Mr Mukherjee argued that the rising level of emerging market currencies ought to be reflected in the mechanisms used to build special drawing rights, the international reserve assets created by the IMF.
“In the BRIC countries, as their contribution to world output and economy is increasing substantially, therefore the currencies used in these countries should have to be widely appreciated.” That, he said, “should have been taking into account while determining the ingredients of the SDRs.” He added, though, that India was not calling for that today because other factors, such as free convertibility of currencies, need to be taken into consideration. “But the importance of these currencies has increased.”
Reserve Bank of India governor Duvvuri Subbarao said that India was able to absorb the high levels of capital flows it has been receiving, and had no immediate intention of imposing controls upon them. “At the moment we have a current account deficit and are able to absorb the flows that are coming in,” he said. “We are quite unlike other emerging economies which are having a problem of excess capital lows.” He said the RBI would continue to use a range of “quantity and price instruments” to manage capital flows, “so that they bring foreign savings necessary for our development.” He said that using taxation to manage capital flows was “clearly not off the table,” but added: “the question of foreign controls is clearly outside any policy consideration at the moment.”
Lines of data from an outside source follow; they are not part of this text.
-- pv_equiv track=rewrite | github.com/Reroutnig/CS4990_Wildfire_Spread | wgan_wildfire/test_wildfire_gan.py | find_consecutive_days
-- ===== SOURCE A (Python) =====
-- def find_consecutive_days(burn_day_files, history_days=3):
--     """
--     Find sequences of days where we have current day and required history days
--     """
--     valid_days = []
--     all_days = sorted(burn_day_files.keys())
--
--     for day in all_days:
--         # Check if we have all required history days
--         history_needed = [day - i - 1 for i in range(history_days)]
--         if all(d in burn_day_files for d in history_needed):
--             valid_days.append(day)
--
--     return valid_days
-- ===== SOURCE B (Python) =====
-- def find_consecutive_days(burn_day_files, history_days=3):
--     s = set(burn_day_files.keys())
--     result = s
--     for _ in range(history_days):
--         if not result:
--             break
--         result = s & {x + 1 for x in result}
--     return sorted(result)
-- ===== Notes on version B (the rewrite author's own statement) =====
-- stated objective: faster
-- what changed: Replaces the per-day loop probing each of the history_days predecessors in the dict by whole-set algebra: repeatedly intersect the key set with the shifted surviving set, breaking as soon as it empties (at most longest-run-length iterations instead of history_days work per day), and sort once at the end.
import Mathlib
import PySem

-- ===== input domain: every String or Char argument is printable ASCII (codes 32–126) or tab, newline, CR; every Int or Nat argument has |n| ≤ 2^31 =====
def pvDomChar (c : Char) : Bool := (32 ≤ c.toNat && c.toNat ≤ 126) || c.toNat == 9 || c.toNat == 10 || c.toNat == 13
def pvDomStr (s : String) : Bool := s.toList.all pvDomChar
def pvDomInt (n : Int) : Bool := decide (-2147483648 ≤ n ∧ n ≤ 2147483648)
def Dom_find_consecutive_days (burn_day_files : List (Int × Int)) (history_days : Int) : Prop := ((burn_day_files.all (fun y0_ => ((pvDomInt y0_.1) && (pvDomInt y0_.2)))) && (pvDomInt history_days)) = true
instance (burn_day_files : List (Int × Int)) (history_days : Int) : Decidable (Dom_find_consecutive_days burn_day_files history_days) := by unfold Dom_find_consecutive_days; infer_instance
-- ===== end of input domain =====

-- B computes the same valid-day list by set algebra — repeatedly intersecting the key set with the shifted surviving set, breaking when it empties — instead of per-day membership probes; alternative decomposition.


-- ===== PORT A =====
def find_consecutive_days (burn_day_files : List (Int × Int)) (history_days : Int) : List Int :=
  let all_days := PySem.List.sorted (PySem.Dict.keys (PySem.Dict.mk burn_day_files)) (fun x => x) false
  all_days.foldl (fun valid_days day =>
    let history_needed := (PySem.List.pyRange 0 history_days 1).map (fun i => day - i - 1)
    if history_needed.all (fun d => PySem.Dict.contains (PySem.Dict.mk burn_day_files) d) then valid_days ++ [day]
    else valid_days) []

-- ===== PORT B =====
-- the 'for _ in range(history_days): if not result: break; result = s & {x+1 for x in result}' loop
def fcdLoop (s : List Int) : Nat → List Int → List Int
  | 0, result => result
  | n + 1, result =>
    if result = [] then result   -- break
    else fcdLoop s n (PySem.Set.inter s (PySem.Set.ofList (result.map (fun x => x + 1))))

def find_consecutive_days_alt (burn_day_files : List (Int × Int)) (history_days : Int) : List Int :=
  let s := PySem.Set.ofList (PySem.Dict.keys (PySem.Dict.mk burn_day_files))
  let result := fcdLoop s (PySem.List.pyRange 0 history_days 1).length s
  PySem.List.sorted result (fun x => x) false

-- ===== PRECONDITION & SPEC =====
-- Pre_ states the Python dict invariant: a dict cannot carry duplicate keys, so this excludes
-- no input the Python function can actually receive (on a raw duplicate-key list A would keep
-- duplicates while B's set would not).
def Pre_find_consecutive_days (burn_day_files : List (Int × Int)) (history_days : Int) : Prop :=
  (burn_day_files.map Prod.fst).Nodup
instance (burn_day_files : List (Int × Int)) (history_days : Int) : Decidable (Pre_find_consecutive_days burn_day_files history_days) := by unfold Pre_find_consecutive_days; infer_instance
def pvWitness_find_consecutive_days : (List (Int × Int)) × Int := ([(1, 10), (2, 20), (3, 30)], 2)

def Spec_find_consecutive_days (burn_day_files : List (Int × Int)) (history_days : Int) (out : List Int) : Prop := out = find_consecutive_days_alt burn_day_files history_days
instance (burn_day_files : List (Int × Int)) (history_days : Int) (out : List Int) : Decidable (Spec_find_consecutive_days burn_day_files history_days out) := by unfold Spec_find_consecutive_days; infer_instance

-- ===== CLAIM (what is proved, stated in full; the proofs are below) =====
def Claim_equal_find_consecutive_days : Prop := ∀ (burn_day_files : List (Int × Int)) (history_days : Int), Dom_find_consecutive_days burn_day_files history_days → Pre_find_consecutive_days burn_day_files history_days → Spec_find_consecutive_days burn_day_files history_days (find_consecutive_days burn_day_files history_days)

-- ===== LEMMAS AND PROOFS =====

-- loop invariant: after n more iterations starting from a set r that holds exactly the days with
-- their first k predecessors present, the loop holds exactly the days with their first k+n present
theorem mem_fcdLoop (s : List Int) :
    ∀ (n : Nat) (k : Nat) (r : List Int),
      (∀ x : Int, x ∈ r ↔ (x ∈ s ∧ ∀ j : Nat, 1 ≤ j → j ≤ k → x - j ∈ s)) →
      ∀ x : Int, x ∈ fcdLoop s n r ↔ (x ∈ s ∧ ∀ j : Nat, 1 ≤ j → j ≤ k + n → x - j ∈ s) := by
  intro n
  induction n with
  | zero => intro k r hr x; simpa using hr x
  | succ n ih =>
    intro k r hr x
    rw [fcdLoop]
    by_cases hre : r = []
    · rw [if_pos hre, hre]
      simp only [List.not_mem_nil, false_iff]
      rintro ⟨hxs, hall⟩
      -- then x - 1 would satisfy r's invariant, contradicting r = []
      have : (x - 1) ∈ r := by
        rw [hr]
        refine ⟨by simpa using hall 1 le_rfl (by omega), ?_⟩
        intro j h1 hk
        have := hall (j + 1) (by omega) (by omega)
        push_cast at this
        have he : x - ((j : Int) + 1) = x - 1 - (j : Int) := by ring
        rwa [he] at this
      simp [hre] at this
    · rw [if_neg hre, show k + (n + 1) = (k + 1) + n from by omega]
      apply ih (k + 1)
      intro y
      rw [PySem.Set.mem_inter, PySem.Set.mem_ofList, List.mem_map]
      constructor
      · rintro ⟨hys, ⟨z, hz, hzy⟩⟩
        refine ⟨hys, ?_⟩
        intro j h1 hk
        rcases (hr z).mp hz with ⟨hzs, hall⟩
        rcases Nat.eq_or_lt_of_le h1 with h | h
        · have : y - (j : Int) = z := by omega
          rw [this]; exact hzs
        · have := hall (j - 1) (by omega) (by omega)
          have he : z - (↑(j - 1) : Int) = y - ↑j := by
            have : ((j - 1 : Nat) : Int) = (j : Int) - 1 := by omega
            rw [this]; omega
          rwa [he] at this
      · rintro ⟨hys, hall⟩
        refine ⟨hys, ⟨y - 1, ?_, by ring⟩⟩
        rw [hr]
        refine ⟨by simpa using hall 1 le_rfl (by omega), ?_⟩
        intro j h1 hk
        have := hall (j + 1) (by omega) (by omega)
        push_cast at this
        have he : y - ((j : Int) + 1) = y - 1 - (j : Int) := by ring
        rwa [he] at this

-- the loop preserves Nodup
theorem nodup_fcdLoop (s : List Int) (hs : s.Nodup) :
    ∀ (n : Nat) (r : List Int), r.Nodup → (fcdLoop s n r).Nodup := by
  intro n
  induction n with
  | zero => intro r h; simpa [fcdLoop] using h
  | succ n ih =>
    intro r h
    rw [fcdLoop]
    split
    · exact h
    · exact ih _ (PySem.Set.nodup_inter _ _ hs)

-- ===== VERDICT (by name: the statement is the Claim_ definition above) =====
theorem find_consecutive_days_spec : Claim_equal_find_consecutive_days := by
  intro burn_day_files history_days _hdom hpre
  unfold Spec_find_consecutive_days find_consecutive_days find_consecutive_days_alt
  set K := PySem.Dict.keys (PySem.Dict.mk burn_day_files) with hK
  have hKnodup : K.Nodup := by
    simpa [hK, PySem.Dict.keys_mk] using hpre
  set p : Int → Bool := fun day =>
    ((PySem.List.pyRange 0 history_days 1).map (fun i => day - i - 1)).all
      (fun d => PySem.Dict.contains (PySem.Dict.mk burn_day_files) d) with hp
  -- A's loop is a filter over the sorted keys
  rw [PySem.List.foldl_append_if_eq_filter p]
  rw [List.nil_append]
  set sortedK := PySem.List.sorted K (fun x => x) false with hsk
  have hsknodup : sortedK.Nodup := (PySem.List.sorted_perm K (fun x => x) false).nodup_iff.mpr hKnodup
  -- p characterised as predecessor membership in K, indexed by Nat offsets 1..len(range)
  have hlen : ((PySem.List.pyRange 0 history_days 1).length : Int) = max history_days 0 := by
    rw [PySem.List.length_pyRange_one]; omega
  have hpmem : ∀ x : Int, p x = true ↔
      ∀ j : Nat, 1 ≤ j → j ≤ (PySem.List.pyRange 0 history_days 1).length → x - j ∈ K := by
    intro x
    simp only [hp, List.all_eq_true, List.mem_map]
    constructor
    · intro h j h1 hj
      have hmem : ((j : Int) - 1) ∈ PySem.List.pyRange 0 history_days 1 := by
        rw [PySem.List.mem_pyRange_one]; omega
      have := h (x - ((j : Int) - 1) - 1) ⟨(j : Int) - 1, hmem, rfl⟩
      have hm := (PySem.Dict.contains_iff_mem_keys _ _).mp this
      have he : x - ((j : Int) - 1) - 1 = x - j := by ring
      rwa [he] at hm
    · rintro h d ⟨i, hi, rfl⟩
      apply (PySem.Dict.contains_iff_mem_keys _ _).mpr
      rw [PySem.List.mem_pyRange_one] at hi
      have := h (i + 1).toNat (by omega) (by omega)
      have he : x - (((i + 1).toNat : Nat) : Int) = x - i - 1 := by omega
      rwa [he] at this
  -- the two sides are permutations of each other
  have hperm : (sortedK.filter p).Perm
      (fcdLoop (PySem.Set.ofList K) (PySem.List.pyRange 0 history_days 1).length (PySem.Set.ofList K)) := by
    apply (List.perm_ext_iff_of_nodup (hsknodup.filter p)
      (nodup_fcdLoop _ (PySem.Set.nodup_ofList K) _ _ (PySem.Set.nodup_ofList K))).mpr
    intro x
    rw [mem_fcdLoop (PySem.Set.ofList K) _ 0 _ (fun y => by simp [PySem.Set.mem_ofList]; omega)]
    simp only [List.mem_filter, PySem.Set.mem_ofList, hsk, PySem.List.mem_sorted, hpmem,
      Nat.zero_add]
  -- both sides strictly increasing / sorted: equality
  have hlt : (sortedK.filter p).Pairwise (fun a b => a < b) := by
    have hle : sortedK.Pairwise (fun a b => a ≤ b) := by
      simpa using PySem.List.sorted_pairwise K (fun x => x)
    have : sortedK.Pairwise (fun a b => a < b) := by
      have := hle.and hsknodup
      exact this.imp (fun {a b} h => lt_of_le_of_ne h.1 h.2)
    exact this.filter p
  exact (PySem.List.sorted_eq_of_perm_of_pairwise_lt _ _ _ hperm hlt).symm
-- pv_equiv track=rewrite | github.com/octos-org/harness-books | tools/assemble_synced_book.py | split_outline
-- ===== SOURCE A (Python) =====
-- def split_outline(text: str) -> tuple[str, list[tuple[str, str]]]:
--     lines = text.splitlines()
--     title: list[str] = []
--     sections: list[tuple[str, list[str]]] = []
--     current_heading: str | None = None
--     current_lines: list[str] = []
--
--     for line in lines:
--         if line.startswith("## "):
--             if current_heading is not None:
--                 sections.append((current_heading, current_lines))
--             current_heading = line[3:].strip()
--             current_lines = [line]
--         elif current_heading is None:
--             title.append(line)
--         else:
--             current_lines.append(line)
--
--     if current_heading is not None:
--         sections.append((current_heading, current_lines))
--
--     return "\n".join(title).strip() + "\n", [(heading, "\n".join(body).strip() + "\n") for heading, body in sections]
-- ===== SOURCE B (Python) =====
-- def split_outline(text: str) -> tuple[str, list[tuple[str, str]]]:
--     lines = text.splitlines()
--     bounds = [i for i, line in enumerate(lines) if line.startswith("## ")]
--     title_lines = lines if not bounds else lines[:bounds[0]]
--     ends = bounds[1:] + [len(lines)]
--     sections = [
--         (lines[b][3:].strip(), "\n".join(lines[b:e]).strip() + "\n")
--         for b, e in zip(bounds, ends)
--     ]
--     return "\n".join(title_lines).strip() + "\n", sections
-- ===== Notes on version B (the rewrite author's own statement) =====
-- stated objective: alternative
-- what changed: Replaces A's stateful accumulator loop (current_heading/current_lines with a final flush) by an index-based decomposition: collect the indices of all heading lines once, take the title as the prefix before the first index, and build each section by slicing between consecutive indices.
import Mathlib
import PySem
One of India’s most central challenges today is inflation, which logged a 9.8% (headline) and 7.6% (core) year-on-year increase in August, above consensus expectations. “The high inflationary environment is clearly not going away anytime soon, with underlying inflation pressures firmly in place,” said Leif Eskesen, chief economist for India at HSBC. “Moreover, there are further upside risks to the inflation outlook.”
The Reserve Bank of India has acted aggressively to combat inflation, raising interest rates 12 times and 500 basis points in (WILL CHECK), slowing growth as a consequence, without managing to bring about a decline in the headline inflation rate. But World Bank chief economist for South Asia, Kalpana Kocchar, said that momentum inflation is starting to come down. “The RBI has done a good job trying to put a lid on demand pressure,” she said. “A lot of these pressures are coming from a big increase in rural demand as a result of the push for inclusive growth,” such as a national rural guarantee scheme. “On one hand that’s a good story, putting more money in the hands of the poor, but it’s straining the resources of the economy and that’s causing inflation.”
She said India faces pressure as the only South Asian nation to be fully globally integrated, both on trade and finance, and noted that India’s main stock market index has fallen as much as or further than most developed countries, and more than emerging market composites. She noted “some home-grown problems with regulatory uncertainty and some policy paralysis in India,” and highlighted the need for investment.